I don't recall it used to be like this, or if they made that change why they didn't offer some way to tie the two entities together (the verification filename is exactly the same for both...)
I've changed the crawl rate on the other one.
So now I have to mark my calendar to update two "domains" every 90 days! >:(
edit: now that domain.com has been verified it does seem to have tied it to www.domain.com. I've set the preferred domain to domain.com as that's the one that has the most indexed pages in G. Would be nice if they (a) forwarded system generated notifications to your email address (rather than requiring you to log into GWT to see them) and (b) proactively invite you to review your settings when some new feature is added that may affect your sites.
[edited by: rowan194 at 2:28 am (utc) on Jun 18, 2011]
| 2:23 am on Jun 18, 2011 (gmt 0)|
Yes, www and non-www are separate sites as far as WMT is concerned. The incoming external links and crawl rate reports are interesting for each.
You should not be directly serving content on both of them, you need a domain canonicalisation redirect from non-www to www.
| 2:34 am on Jun 18, 2011 (gmt 0)|
As mentioned above I've changed the preferred domain in GWT. Right now it's showing 171k indexed pages for www.domain.com, and 222k pages indexed for domain.com, so it's almost equal. Wonder how many of those are duped?
I'm continuing to log the hostname in my Apache logs in order to see which version gets the most HUMAN hits, then will set up a 301 redirect for the loser in the near future.
| 2:42 am on Jun 18, 2011 (gmt 0)|
Use these two Google searches:
[site:www.example.com] and [site:example.com -inurl:www]
to see what's going on.
In particular, is the root homepage listed as the first entry?
If not, that's another indication of problems within the site.
| 3:07 am on Jun 18, 2011 (gmt 0)|
Thanks for the tip. I had to try a slightly modified query because my site pages often contain 'www' in the URL. I used "site:example.com -inurl:www.example.com"
In this case the counts were 172k with www, 65k without.
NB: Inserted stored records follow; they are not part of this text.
-- pv_equiv track=rewrite | github.com/zposch/bookbot | main.py | characterFormat
-- ===== SOURCE A (Python) =====
-- def characterFormat(text): # Takes the wordCount as input and further splits it into characters
--     wordList = text.split()
--     characters = []
--
--     for word in wordList:
--         words = list(word)
--         for character in words:
--             character.lower()
--             characters.append(character)
--
--     return characters
-- ===== SOURCE B (Python) =====
-- def characterFormat(text):
--     # Single filtering pass over the characters; no intermediate word list.
--     return [c for c in text if not c.isspace()]
-- ===== Notes on version B (the rewrite author's own statement) =====
-- stated objective: simpler
-- what changed: Replaces split-into-words followed by a nested per-word character loop (with a discarded .lower() call) by one direct filtering pass over the characters of text keeping the non-whitespace ones.
import Mathlib
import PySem

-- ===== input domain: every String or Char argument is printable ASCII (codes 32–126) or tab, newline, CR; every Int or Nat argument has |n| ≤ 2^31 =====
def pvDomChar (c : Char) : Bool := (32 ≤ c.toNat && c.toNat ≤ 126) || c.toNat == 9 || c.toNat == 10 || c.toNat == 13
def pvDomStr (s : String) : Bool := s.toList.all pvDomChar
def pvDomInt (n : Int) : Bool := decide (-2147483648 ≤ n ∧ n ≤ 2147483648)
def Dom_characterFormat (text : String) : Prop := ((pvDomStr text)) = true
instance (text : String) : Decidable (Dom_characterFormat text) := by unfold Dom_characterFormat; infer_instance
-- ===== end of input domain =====

-- B replaces A's split-into-words + nested per-word loop (whose .lower() result is discarded)
-- by a single filtering pass over the characters; objective: simpler.

-- ===== PORT A =====
-- wordList = text.split(); for word in wordList: for character in list(word): character.lower() (discarded); characters.append(character)
def characterFormat (text : String) : List String :=
  let wordList := PySem.Chars.split₀ text.toList
  wordList.foldl (fun characters word =>
    let words := word
    words.foldl (fun chars character =>
      let _ := PySem.Chars.lowerChar character  -- character.lower(): result discarded, as in A
      chars ++ [String.ofList [character]]) characters) []

-- ===== PORT B =====
-- return [c for c in text if not c.isspace()]
def characterFormat_alt (text : String) : List String :=
  (text.toList.filter (fun c => !PySem.Chars.isspace c)).map (fun c => String.ofList [c])

-- ===== PRECONDITION & SPEC =====
def Spec_characterFormat (text : String) (out : List String) : Prop := out = characterFormat_alt text
instance (text : String) (out : List String) : Decidable (Spec_characterFormat text out) := by unfold Spec_characterFormat; infer_instance

-- ===== CLAIM (what is proved, stated in full; the proofs are below) =====
def Claim_equal_characterFormat : Prop := ∀ (text : String), Dom_characterFormat text → Spec_characterFormat text (characterFormat text)

-- ===== LEMMAS AND PROOFS =====

-- split₀.go invariant: the concatenation of the produced words is exactly the non-whitespace characters.
theorem pv_go_flatten (s cur : List Char) (acc : List (List Char)) :
    (PySem.Chars.split₀.go s cur acc).flatten
      = acc.reverse.flatten ++ cur.reverse ++ s.filter (fun c => !PySem.Chars.isspace c) := by
  induction s generalizing cur acc with
  | nil =>
      simp only [PySem.Chars.split₀.go]
      by_cases h : cur = []
      · subst h; simp
      · rw [if_neg (by simpa using h)]; simp
  | cons c rest ih =>
      simp only [PySem.Chars.split₀.go]
      by_cases hs : PySem.Chars.isspace c = true
      · rw [if_pos hs]
        by_cases h : cur = []
        · subst h
          rw [if_pos (by simp)]
          simp [ih, hs]
        · rw [if_neg (by simpa using h)]
          simp [ih, hs]
      · rw [if_neg hs]
        simp [ih, hs]

theorem pv_split_flatten (cs : List Char) :
    (PySem.Chars.split₀ cs).flatten = cs.filter (fun c => !PySem.Chars.isspace c) := by
  simpa using pv_go_flatten cs [] []

theorem pv_inner (w : List Char) (out : List String) :
    w.foldl (fun chars character =>
        let _ := PySem.Chars.lowerChar character
        chars ++ [String.ofList [character]]) out
      = out ++ w.map (fun c => String.ofList [c]) := by
  induction w generalizing out with
  | nil => simp
  | cons c rest ih => simp [ih]

theorem pv_flat_single (w : List Char) :
    (List.map (fun c => [String.ofList [c]]) w).flatten = List.map (fun c => String.ofList [c]) w := by
  induction w with
  | nil => rfl
  | cons c rest ih => simp [ih]

theorem pv_outer (ws : List (List Char)) (out : List String) :
    ws.foldl (fun characters word =>
        word.foldl (fun chars character =>
          let _ := PySem.Chars.lowerChar character
          chars ++ [String.ofList [character]]) characters) out
      = out ++ ws.flatten.map (fun c => String.ofList [c]) := by
  induction ws generalizing out with
  | nil => simp
  | cons w rest ih => simp [pv_inner, pv_flat_single]

-- ===== VERDICT (by name: the statement is the Claim_ definition above) =====
theorem characterFormat_spec : Claim_equal_characterFormat := by
  intro text _
  unfold Spec_characterFormat characterFormat characterFormat_alt
  simp only [pv_outer, pv_split_flatten, List.nil_append]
So I guess the 222k count above was actually counting both, and I should set the preferred domain in GWT to www.example.com...
There's no sign of the root page on the first page of results for either query.
| 3:38 am on Jun 22, 2011 (gmt 0)|
Here's what I ended up doing.
1. Set preferred domain to www.example.com in GWT
2. Configured web server to 301 redirect all requests for example.com to www.example.com
3. Disabled custom crawl rate in GWT for example.com. (I don't mind if GBot sends 100k requests per day that 301, because this doesn't involve any database I/O, and the redirected URLs get queued rather than fetched immediately)
4. Maintained custom crawl rate of 0.1/sec for www.example.com. Will review this once things have settled.